* [EXERCISE MATERIALS]
──────────────────────────────
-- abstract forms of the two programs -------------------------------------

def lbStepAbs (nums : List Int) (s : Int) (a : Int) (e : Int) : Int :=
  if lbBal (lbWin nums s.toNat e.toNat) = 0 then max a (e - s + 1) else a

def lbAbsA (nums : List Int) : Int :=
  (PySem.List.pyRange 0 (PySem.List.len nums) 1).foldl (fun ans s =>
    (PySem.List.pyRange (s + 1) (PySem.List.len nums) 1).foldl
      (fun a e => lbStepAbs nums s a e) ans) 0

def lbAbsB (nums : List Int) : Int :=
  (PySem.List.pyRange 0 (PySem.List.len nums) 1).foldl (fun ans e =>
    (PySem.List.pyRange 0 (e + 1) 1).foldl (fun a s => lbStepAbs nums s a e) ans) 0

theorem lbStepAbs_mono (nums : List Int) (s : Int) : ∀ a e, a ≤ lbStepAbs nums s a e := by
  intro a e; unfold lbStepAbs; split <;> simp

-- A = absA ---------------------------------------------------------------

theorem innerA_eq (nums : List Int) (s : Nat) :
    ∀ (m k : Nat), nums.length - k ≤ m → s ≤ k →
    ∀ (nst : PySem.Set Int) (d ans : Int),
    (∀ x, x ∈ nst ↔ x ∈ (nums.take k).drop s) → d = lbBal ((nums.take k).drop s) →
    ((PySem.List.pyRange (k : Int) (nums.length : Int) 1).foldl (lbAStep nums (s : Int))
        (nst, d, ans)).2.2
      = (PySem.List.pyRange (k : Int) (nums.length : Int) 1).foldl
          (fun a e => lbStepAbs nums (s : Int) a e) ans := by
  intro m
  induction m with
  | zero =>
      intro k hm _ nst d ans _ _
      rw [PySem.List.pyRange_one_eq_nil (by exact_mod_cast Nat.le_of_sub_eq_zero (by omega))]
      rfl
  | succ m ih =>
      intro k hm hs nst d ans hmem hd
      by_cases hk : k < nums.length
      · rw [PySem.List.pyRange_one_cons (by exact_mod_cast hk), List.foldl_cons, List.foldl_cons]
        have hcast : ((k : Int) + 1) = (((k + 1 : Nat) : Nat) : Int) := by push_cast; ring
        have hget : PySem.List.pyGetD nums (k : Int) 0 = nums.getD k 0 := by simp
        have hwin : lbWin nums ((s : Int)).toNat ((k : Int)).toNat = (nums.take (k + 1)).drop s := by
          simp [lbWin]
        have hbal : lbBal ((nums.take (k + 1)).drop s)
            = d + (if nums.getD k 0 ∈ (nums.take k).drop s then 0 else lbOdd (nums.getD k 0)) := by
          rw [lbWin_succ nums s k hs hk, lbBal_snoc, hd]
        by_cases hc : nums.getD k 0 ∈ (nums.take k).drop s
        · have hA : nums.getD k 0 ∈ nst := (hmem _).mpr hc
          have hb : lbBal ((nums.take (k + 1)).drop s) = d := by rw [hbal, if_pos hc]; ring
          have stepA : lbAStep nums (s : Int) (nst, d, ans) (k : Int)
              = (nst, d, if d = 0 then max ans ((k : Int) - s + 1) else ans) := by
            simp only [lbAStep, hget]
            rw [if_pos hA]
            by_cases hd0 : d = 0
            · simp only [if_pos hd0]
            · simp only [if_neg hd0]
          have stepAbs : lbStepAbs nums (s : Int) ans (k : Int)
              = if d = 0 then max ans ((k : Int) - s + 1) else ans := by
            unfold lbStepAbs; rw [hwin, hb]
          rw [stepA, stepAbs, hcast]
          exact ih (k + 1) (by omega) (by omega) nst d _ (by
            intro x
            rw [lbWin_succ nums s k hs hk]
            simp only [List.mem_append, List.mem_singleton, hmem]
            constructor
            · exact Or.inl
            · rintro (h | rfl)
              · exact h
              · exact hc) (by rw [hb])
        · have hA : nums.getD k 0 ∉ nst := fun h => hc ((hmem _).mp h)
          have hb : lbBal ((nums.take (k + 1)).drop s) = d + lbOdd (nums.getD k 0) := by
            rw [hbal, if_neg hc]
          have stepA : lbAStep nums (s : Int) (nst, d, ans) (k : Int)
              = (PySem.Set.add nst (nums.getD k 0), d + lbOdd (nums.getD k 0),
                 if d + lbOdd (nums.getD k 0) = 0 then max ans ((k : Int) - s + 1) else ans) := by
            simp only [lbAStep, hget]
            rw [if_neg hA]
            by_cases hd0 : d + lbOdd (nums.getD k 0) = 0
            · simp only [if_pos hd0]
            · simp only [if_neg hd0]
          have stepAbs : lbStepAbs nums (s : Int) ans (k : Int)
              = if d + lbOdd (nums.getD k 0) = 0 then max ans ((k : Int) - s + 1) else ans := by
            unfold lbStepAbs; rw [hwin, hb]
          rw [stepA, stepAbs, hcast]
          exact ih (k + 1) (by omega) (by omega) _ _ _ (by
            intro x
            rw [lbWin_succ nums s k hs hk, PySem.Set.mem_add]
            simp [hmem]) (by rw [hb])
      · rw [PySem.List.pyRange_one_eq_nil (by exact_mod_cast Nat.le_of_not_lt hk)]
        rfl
──────────────────────────────
* [REQUIRED ACTION]
Nothing but the lines from the one containing "exact_mod_cast Nat.le_of_not_lt hk)]" through the final line of the listing above belongs in the answer; set them down exactly.

* [WRITTEN RESPONSE]
      · rw [PySem.List.pyRange_one_eq_nil (by exact_mod_cast Nat.le_of_not_lt hk)]
        rfl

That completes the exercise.